• EXERCISE OBJECTIVE:
Once the line containing "rcases List.mem_cons.mp hm" is found in the entries below, reproduce it and every line after it, stopping at and including the line containing "simp only [List.foldl_cons]"; reproduce nothing else, and keep each line exact.
(Beginning of GIVEN DATA)
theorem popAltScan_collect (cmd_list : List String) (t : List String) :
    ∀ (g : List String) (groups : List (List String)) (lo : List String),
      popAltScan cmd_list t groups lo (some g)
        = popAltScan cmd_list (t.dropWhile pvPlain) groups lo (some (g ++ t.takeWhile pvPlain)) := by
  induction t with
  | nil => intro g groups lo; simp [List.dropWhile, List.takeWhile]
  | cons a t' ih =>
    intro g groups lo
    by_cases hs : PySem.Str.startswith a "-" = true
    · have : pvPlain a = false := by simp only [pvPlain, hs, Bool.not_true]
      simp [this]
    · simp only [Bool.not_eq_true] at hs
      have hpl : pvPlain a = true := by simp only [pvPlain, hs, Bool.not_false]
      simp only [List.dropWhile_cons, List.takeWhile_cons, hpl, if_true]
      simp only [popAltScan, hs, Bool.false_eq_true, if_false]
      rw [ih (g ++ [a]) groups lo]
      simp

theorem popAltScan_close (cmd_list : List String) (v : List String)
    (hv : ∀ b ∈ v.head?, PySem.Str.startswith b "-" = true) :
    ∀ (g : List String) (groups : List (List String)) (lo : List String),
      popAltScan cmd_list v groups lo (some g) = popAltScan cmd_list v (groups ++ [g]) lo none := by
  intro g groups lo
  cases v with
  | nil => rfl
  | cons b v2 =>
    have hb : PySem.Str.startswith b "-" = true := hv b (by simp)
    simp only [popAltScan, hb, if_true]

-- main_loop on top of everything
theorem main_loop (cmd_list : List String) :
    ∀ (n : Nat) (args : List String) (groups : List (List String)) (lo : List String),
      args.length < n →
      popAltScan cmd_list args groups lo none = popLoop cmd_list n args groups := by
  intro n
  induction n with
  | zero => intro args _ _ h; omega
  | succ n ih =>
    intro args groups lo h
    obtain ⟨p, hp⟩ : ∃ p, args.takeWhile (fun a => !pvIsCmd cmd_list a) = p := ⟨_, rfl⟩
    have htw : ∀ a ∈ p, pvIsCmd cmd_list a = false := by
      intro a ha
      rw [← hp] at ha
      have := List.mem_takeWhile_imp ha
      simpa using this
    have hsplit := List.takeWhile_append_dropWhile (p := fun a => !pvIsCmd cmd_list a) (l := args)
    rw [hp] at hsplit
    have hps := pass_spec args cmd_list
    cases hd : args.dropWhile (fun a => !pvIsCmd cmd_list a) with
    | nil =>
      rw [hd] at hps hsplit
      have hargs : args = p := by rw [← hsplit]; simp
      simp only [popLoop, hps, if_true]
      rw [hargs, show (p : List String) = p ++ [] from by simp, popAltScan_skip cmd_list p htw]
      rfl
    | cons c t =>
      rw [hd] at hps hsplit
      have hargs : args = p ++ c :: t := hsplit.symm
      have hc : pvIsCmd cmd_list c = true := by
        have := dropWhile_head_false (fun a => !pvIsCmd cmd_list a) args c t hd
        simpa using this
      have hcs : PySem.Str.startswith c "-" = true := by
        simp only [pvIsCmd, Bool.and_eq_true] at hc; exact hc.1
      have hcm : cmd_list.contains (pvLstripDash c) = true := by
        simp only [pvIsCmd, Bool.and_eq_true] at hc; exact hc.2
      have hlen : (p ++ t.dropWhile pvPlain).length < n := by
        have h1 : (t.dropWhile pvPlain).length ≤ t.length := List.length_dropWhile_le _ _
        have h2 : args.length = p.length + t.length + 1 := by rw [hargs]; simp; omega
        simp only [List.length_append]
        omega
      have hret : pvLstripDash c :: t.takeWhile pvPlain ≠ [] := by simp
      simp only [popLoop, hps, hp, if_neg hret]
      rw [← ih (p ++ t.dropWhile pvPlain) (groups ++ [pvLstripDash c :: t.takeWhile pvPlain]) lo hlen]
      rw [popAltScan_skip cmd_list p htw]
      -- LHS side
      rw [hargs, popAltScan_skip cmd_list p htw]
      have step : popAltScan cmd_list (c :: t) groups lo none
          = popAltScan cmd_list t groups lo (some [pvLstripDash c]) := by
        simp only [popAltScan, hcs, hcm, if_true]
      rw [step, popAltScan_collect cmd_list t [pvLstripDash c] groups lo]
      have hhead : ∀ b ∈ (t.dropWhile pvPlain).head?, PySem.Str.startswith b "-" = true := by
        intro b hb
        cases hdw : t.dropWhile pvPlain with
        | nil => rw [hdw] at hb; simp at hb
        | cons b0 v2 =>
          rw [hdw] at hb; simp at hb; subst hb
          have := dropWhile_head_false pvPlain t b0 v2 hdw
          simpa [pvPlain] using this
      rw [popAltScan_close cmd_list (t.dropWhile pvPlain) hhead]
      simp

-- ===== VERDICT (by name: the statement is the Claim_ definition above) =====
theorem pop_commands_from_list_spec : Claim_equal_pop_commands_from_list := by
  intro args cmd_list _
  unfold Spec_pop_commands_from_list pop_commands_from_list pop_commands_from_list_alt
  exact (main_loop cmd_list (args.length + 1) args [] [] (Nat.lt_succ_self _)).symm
(End of GIVEN DATA)
(Beginning of GIVEN DATA)
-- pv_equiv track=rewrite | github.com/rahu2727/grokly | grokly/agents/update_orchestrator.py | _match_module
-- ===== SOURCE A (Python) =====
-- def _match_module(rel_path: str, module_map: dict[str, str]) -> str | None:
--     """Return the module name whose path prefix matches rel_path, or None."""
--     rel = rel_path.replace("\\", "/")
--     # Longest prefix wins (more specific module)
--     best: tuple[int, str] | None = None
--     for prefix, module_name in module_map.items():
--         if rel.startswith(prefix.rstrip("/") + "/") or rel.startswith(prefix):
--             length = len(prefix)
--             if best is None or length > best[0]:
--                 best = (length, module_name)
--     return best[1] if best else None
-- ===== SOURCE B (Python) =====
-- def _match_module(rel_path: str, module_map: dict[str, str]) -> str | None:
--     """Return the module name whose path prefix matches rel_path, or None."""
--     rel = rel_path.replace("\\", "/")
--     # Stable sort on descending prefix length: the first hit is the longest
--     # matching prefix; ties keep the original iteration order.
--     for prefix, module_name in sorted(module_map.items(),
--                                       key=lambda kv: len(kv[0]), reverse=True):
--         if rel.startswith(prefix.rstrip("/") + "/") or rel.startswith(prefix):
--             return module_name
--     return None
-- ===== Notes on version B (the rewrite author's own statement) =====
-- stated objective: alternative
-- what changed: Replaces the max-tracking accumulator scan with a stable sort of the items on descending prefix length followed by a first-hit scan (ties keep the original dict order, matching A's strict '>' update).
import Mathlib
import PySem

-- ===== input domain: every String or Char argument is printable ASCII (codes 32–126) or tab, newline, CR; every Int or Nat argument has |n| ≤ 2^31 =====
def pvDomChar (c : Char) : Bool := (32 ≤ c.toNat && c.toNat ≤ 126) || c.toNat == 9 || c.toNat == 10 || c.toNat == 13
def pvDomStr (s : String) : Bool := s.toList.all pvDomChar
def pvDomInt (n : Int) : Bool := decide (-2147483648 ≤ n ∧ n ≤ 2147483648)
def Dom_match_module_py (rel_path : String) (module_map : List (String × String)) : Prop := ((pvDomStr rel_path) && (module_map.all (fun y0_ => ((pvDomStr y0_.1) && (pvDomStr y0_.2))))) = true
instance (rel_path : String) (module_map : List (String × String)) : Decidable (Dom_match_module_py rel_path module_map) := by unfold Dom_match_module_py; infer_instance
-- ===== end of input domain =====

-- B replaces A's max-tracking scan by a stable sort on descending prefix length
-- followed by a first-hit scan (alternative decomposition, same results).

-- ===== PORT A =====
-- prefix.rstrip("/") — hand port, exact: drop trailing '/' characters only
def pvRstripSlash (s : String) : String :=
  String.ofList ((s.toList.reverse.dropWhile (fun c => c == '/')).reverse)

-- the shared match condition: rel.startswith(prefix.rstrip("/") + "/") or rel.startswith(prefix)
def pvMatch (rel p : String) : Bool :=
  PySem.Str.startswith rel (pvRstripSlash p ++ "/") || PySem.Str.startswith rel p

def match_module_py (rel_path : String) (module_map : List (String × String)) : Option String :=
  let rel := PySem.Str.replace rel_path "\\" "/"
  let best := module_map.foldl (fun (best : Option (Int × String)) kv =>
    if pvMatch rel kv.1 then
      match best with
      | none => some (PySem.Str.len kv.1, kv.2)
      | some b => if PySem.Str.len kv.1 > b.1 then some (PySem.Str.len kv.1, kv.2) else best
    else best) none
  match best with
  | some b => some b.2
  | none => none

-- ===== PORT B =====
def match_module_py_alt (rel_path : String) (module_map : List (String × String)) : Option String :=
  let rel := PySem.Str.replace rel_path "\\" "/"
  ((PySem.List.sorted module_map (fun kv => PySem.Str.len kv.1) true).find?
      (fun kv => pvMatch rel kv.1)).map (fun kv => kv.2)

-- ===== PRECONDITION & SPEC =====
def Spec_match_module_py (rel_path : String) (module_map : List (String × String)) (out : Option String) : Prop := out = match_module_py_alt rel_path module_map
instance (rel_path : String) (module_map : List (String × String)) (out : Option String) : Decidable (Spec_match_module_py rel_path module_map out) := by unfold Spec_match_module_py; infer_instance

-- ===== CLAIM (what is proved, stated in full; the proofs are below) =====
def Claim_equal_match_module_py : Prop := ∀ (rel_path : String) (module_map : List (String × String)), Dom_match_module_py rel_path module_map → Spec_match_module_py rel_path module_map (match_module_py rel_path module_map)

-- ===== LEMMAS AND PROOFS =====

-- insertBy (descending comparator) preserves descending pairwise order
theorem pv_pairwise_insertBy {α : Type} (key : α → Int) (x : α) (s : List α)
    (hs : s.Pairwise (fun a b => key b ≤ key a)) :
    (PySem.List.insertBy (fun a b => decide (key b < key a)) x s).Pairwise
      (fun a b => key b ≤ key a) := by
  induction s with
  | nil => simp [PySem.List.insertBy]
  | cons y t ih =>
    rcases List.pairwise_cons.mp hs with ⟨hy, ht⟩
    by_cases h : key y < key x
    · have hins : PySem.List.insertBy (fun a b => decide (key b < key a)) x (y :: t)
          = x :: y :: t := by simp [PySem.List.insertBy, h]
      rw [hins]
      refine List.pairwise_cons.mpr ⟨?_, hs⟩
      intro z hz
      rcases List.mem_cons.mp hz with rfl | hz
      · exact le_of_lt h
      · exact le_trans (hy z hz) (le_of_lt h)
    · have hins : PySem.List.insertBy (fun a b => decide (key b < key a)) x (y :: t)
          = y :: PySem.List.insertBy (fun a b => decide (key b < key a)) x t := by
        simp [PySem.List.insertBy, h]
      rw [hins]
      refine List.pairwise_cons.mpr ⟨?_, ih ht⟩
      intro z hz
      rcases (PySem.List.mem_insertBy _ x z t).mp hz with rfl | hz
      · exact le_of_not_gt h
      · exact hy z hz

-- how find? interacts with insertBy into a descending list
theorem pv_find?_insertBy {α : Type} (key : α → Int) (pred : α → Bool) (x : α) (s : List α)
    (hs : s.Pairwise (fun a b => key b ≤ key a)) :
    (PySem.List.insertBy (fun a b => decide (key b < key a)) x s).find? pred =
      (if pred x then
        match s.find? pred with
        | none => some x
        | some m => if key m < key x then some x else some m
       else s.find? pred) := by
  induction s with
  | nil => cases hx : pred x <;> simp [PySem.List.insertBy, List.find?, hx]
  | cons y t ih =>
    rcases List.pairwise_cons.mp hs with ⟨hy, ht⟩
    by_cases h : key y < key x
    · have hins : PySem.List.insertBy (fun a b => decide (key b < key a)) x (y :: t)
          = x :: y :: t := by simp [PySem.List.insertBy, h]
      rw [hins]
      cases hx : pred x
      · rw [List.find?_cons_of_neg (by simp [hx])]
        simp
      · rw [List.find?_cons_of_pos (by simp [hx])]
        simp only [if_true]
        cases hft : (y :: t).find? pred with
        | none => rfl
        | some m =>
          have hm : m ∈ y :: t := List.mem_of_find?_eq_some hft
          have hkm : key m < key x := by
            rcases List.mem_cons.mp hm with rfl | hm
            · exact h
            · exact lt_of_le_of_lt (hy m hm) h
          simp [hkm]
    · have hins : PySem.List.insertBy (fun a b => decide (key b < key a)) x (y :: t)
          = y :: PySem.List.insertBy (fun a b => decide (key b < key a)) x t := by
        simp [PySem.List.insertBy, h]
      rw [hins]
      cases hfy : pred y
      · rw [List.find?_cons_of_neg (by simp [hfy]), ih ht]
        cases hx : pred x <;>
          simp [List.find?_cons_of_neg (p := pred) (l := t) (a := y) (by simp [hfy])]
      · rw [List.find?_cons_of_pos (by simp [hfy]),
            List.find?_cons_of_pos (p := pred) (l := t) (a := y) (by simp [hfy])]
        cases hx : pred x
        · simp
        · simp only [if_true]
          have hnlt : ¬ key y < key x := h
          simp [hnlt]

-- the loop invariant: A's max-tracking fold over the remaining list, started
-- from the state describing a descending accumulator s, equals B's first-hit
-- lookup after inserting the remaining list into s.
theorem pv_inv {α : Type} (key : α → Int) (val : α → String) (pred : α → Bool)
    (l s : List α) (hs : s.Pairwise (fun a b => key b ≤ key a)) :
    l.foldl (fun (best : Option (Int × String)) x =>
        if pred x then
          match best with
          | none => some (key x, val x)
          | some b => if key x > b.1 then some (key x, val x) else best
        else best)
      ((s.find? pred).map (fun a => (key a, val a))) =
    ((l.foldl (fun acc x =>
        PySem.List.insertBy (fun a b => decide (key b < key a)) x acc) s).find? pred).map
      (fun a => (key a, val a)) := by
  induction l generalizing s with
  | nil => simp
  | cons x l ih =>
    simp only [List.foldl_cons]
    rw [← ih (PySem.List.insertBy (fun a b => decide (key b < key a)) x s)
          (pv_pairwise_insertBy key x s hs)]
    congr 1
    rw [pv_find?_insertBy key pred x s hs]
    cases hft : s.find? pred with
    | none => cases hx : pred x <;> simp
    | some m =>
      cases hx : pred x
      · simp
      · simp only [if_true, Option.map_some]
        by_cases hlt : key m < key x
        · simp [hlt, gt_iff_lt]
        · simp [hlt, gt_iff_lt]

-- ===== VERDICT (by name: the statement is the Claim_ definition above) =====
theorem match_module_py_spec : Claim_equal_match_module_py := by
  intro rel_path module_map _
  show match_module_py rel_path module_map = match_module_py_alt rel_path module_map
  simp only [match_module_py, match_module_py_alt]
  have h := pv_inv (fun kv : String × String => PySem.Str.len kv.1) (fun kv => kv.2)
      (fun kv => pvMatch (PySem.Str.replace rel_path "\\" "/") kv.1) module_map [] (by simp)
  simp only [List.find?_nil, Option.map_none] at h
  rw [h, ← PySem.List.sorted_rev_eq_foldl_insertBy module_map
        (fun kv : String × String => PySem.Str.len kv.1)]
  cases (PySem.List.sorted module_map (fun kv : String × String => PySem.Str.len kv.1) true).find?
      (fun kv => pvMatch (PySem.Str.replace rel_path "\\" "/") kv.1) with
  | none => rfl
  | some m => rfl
(End of GIVEN DATA)
• SOLVED PROBLEM:
            rcases List.mem_cons.mp hm with rfl | hm
            · exact h
            · exact lt_of_le_of_lt (hy m hm) h
          simp [hkm]
    · have hins : PySem.List.insertBy (fun a b => decide (key b < key a)) x (y :: t)
          = y :: PySem.List.insertBy (fun a b => decide (key b < key a)) x t := by
        simp [PySem.List.insertBy, h]
      rw [hins]
      cases hfy : pred y
      · rw [List.find?_cons_of_neg (by simp [hfy]), ih ht]
        cases hx : pred x <;>
          simp [List.find?_cons_of_neg (p := pred) (l := t) (a := y) (by simp [hfy])]
      · rw [List.find?_cons_of_pos (by simp [hfy]),
            List.find?_cons_of_pos (p := pred) (l := t) (a := y) (by simp [hfy])]
        cases hx : pred x
        · simp
        · simp only [if_true]
          have hnlt : ¬ key y < key x := h
          simp [hnlt]

-- the loop invariant: A's max-tracking fold over the remaining list, started
-- from the state describing a descending accumulator s, equals B's first-hit
-- lookup after inserting the remaining list into s.
theorem pv_inv {α : Type} (key : α → Int) (val : α → String) (pred : α → Bool)
    (l s : List α) (hs : s.Pairwise (fun a b => key b ≤ key a)) :
    l.foldl (fun (best : Option (Int × String)) x =>
        if pred x then
          match best with
          | none => some (key x, val x)
          | some b => if key x > b.1 then some (key x, val x) else best
        else best)
      ((s.find? pred).map (fun a => (key a, val a))) =
    ((l.foldl (fun acc x =>
        PySem.List.insertBy (fun a b => decide (key b < key a)) x acc) s).find? pred).map
      (fun a => (key a, val a)) := by
  induction l generalizing s with
  | nil => simp
  | cons x l ih =>
    simp only [List.foldl_cons]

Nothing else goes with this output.